▸ Work request: In the records below, the line with "let keyRS := PySem.List.slice" opens the range and the line with "def makeLS (keyPermuted" closes it; print that range exactly and nothing else.

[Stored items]
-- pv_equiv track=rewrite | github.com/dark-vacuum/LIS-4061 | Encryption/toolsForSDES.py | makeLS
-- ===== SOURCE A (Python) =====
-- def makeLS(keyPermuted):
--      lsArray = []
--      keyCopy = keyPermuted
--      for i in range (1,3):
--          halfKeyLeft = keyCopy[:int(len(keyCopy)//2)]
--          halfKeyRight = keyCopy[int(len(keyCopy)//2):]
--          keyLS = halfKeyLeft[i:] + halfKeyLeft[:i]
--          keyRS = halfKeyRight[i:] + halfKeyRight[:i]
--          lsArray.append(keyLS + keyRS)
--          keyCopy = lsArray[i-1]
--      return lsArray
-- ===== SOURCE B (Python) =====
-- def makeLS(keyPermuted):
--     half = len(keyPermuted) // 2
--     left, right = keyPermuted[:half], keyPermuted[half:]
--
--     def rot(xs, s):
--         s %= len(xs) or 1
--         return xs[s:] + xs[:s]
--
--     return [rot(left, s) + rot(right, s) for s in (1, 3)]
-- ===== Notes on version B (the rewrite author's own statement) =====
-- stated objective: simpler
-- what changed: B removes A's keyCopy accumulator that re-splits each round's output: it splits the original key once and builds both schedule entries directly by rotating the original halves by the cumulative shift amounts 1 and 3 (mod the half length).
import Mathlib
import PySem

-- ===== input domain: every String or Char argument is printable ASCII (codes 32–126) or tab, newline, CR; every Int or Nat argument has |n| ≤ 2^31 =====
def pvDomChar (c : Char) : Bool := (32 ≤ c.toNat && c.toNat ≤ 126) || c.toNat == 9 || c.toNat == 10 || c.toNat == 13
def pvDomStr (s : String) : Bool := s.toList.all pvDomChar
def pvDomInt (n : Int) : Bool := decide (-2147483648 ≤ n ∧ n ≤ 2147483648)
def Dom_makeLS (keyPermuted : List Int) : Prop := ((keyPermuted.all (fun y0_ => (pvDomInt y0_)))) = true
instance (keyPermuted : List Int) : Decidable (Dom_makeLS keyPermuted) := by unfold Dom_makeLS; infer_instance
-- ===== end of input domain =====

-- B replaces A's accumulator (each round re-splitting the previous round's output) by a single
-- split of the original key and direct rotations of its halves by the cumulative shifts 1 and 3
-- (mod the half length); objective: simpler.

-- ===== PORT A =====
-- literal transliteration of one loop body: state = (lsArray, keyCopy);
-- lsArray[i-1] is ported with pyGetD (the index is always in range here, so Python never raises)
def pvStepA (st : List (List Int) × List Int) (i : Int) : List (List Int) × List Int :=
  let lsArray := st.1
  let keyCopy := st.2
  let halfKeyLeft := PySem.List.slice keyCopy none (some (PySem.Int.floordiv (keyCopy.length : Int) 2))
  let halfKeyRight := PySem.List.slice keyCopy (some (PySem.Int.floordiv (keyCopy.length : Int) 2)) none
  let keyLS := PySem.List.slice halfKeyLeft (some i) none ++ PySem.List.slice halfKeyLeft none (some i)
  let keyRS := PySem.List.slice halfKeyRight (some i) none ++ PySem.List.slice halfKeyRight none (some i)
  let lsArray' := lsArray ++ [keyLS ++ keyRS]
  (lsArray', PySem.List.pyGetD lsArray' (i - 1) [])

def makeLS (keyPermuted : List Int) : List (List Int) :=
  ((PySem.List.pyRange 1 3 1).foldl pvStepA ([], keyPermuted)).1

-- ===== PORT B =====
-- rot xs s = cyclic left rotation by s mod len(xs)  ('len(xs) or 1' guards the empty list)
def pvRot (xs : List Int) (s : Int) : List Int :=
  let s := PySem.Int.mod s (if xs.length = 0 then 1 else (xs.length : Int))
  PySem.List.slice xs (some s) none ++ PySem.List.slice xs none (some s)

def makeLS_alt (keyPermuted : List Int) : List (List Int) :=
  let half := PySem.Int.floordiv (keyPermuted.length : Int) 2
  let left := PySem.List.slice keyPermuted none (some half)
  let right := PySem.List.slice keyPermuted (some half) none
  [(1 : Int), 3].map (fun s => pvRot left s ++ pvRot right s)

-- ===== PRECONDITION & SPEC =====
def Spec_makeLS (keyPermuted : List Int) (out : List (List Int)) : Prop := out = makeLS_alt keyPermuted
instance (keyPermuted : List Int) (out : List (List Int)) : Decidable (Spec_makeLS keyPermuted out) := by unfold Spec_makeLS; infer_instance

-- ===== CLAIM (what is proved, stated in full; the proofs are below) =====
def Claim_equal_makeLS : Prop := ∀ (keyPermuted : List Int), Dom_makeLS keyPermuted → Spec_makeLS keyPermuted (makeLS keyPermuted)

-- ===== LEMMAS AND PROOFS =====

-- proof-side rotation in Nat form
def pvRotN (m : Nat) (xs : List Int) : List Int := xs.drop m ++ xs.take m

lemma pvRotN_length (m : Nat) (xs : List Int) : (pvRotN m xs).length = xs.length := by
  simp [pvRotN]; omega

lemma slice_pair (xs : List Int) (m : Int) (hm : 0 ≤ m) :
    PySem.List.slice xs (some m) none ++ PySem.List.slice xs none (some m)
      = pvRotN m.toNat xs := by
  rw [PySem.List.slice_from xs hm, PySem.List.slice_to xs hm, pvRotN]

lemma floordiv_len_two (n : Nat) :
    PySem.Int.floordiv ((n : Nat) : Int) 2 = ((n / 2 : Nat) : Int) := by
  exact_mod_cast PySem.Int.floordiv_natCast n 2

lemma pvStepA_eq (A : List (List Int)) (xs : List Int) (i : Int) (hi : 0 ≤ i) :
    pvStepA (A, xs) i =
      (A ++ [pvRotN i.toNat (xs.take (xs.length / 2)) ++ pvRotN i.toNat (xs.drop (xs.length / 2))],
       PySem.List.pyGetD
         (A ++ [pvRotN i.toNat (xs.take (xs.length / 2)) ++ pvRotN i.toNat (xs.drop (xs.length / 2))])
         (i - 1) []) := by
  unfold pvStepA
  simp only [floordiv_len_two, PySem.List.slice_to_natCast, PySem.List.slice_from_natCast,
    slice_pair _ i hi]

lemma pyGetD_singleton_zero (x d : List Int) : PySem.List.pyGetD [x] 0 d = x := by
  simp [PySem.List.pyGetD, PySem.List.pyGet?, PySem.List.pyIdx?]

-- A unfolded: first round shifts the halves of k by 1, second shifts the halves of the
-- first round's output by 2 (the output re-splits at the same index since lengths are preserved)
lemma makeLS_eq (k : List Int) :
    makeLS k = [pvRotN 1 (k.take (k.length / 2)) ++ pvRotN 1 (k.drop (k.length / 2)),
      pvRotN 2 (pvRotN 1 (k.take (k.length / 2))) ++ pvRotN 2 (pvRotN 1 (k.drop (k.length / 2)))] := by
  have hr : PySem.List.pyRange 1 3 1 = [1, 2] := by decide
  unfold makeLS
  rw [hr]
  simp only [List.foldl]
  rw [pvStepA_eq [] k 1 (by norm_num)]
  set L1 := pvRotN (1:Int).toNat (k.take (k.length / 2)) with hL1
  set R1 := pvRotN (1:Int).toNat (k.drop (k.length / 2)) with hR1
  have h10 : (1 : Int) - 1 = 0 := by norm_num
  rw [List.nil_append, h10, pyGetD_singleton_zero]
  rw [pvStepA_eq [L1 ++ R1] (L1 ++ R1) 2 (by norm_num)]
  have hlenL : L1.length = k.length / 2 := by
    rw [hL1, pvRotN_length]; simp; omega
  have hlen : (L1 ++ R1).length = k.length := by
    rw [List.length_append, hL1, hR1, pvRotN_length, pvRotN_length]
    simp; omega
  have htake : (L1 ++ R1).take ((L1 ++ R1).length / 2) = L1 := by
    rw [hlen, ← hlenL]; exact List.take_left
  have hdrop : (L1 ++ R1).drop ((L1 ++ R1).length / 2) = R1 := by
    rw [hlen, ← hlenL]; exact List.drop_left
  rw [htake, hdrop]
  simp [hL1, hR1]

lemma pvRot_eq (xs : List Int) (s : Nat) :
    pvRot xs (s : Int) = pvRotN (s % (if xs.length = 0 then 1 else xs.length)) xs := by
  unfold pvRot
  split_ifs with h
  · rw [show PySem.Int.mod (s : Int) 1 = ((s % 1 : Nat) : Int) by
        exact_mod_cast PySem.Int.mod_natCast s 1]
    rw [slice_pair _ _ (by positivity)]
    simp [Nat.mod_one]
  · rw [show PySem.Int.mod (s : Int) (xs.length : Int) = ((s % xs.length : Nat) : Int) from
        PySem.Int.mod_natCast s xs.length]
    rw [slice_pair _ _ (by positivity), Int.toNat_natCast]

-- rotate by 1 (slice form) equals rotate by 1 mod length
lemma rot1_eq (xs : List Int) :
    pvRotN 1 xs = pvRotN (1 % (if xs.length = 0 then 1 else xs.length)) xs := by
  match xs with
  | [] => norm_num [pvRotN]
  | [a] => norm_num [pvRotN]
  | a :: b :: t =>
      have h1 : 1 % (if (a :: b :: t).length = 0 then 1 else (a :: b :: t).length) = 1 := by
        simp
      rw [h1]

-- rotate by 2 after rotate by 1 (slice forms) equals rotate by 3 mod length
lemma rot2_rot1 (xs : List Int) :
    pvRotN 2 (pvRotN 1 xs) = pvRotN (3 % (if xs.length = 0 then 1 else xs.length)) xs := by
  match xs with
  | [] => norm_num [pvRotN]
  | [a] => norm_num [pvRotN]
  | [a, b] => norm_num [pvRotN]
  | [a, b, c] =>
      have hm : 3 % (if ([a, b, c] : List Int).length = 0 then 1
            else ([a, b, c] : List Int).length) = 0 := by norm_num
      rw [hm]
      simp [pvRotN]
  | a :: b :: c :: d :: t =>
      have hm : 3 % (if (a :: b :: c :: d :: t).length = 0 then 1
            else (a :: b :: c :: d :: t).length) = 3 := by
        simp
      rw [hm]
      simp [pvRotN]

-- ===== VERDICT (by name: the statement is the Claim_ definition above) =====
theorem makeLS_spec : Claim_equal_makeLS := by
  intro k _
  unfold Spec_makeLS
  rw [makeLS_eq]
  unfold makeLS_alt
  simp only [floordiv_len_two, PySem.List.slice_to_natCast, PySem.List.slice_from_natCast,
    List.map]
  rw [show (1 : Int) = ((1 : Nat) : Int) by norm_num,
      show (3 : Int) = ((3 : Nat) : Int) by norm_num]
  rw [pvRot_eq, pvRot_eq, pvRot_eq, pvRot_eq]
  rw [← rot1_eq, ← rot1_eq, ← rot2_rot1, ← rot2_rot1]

▸ Answer to the problem:
  let keyRS := PySem.List.slice halfKeyRight (some i) none ++ PySem.List.slice halfKeyRight none (some i)
  let lsArray' := lsArray ++ [keyLS ++ keyRS]
  (lsArray', PySem.List.pyGetD lsArray' (i - 1) [])

def makeLS (keyPermuted : List Int) : List (List Int) :=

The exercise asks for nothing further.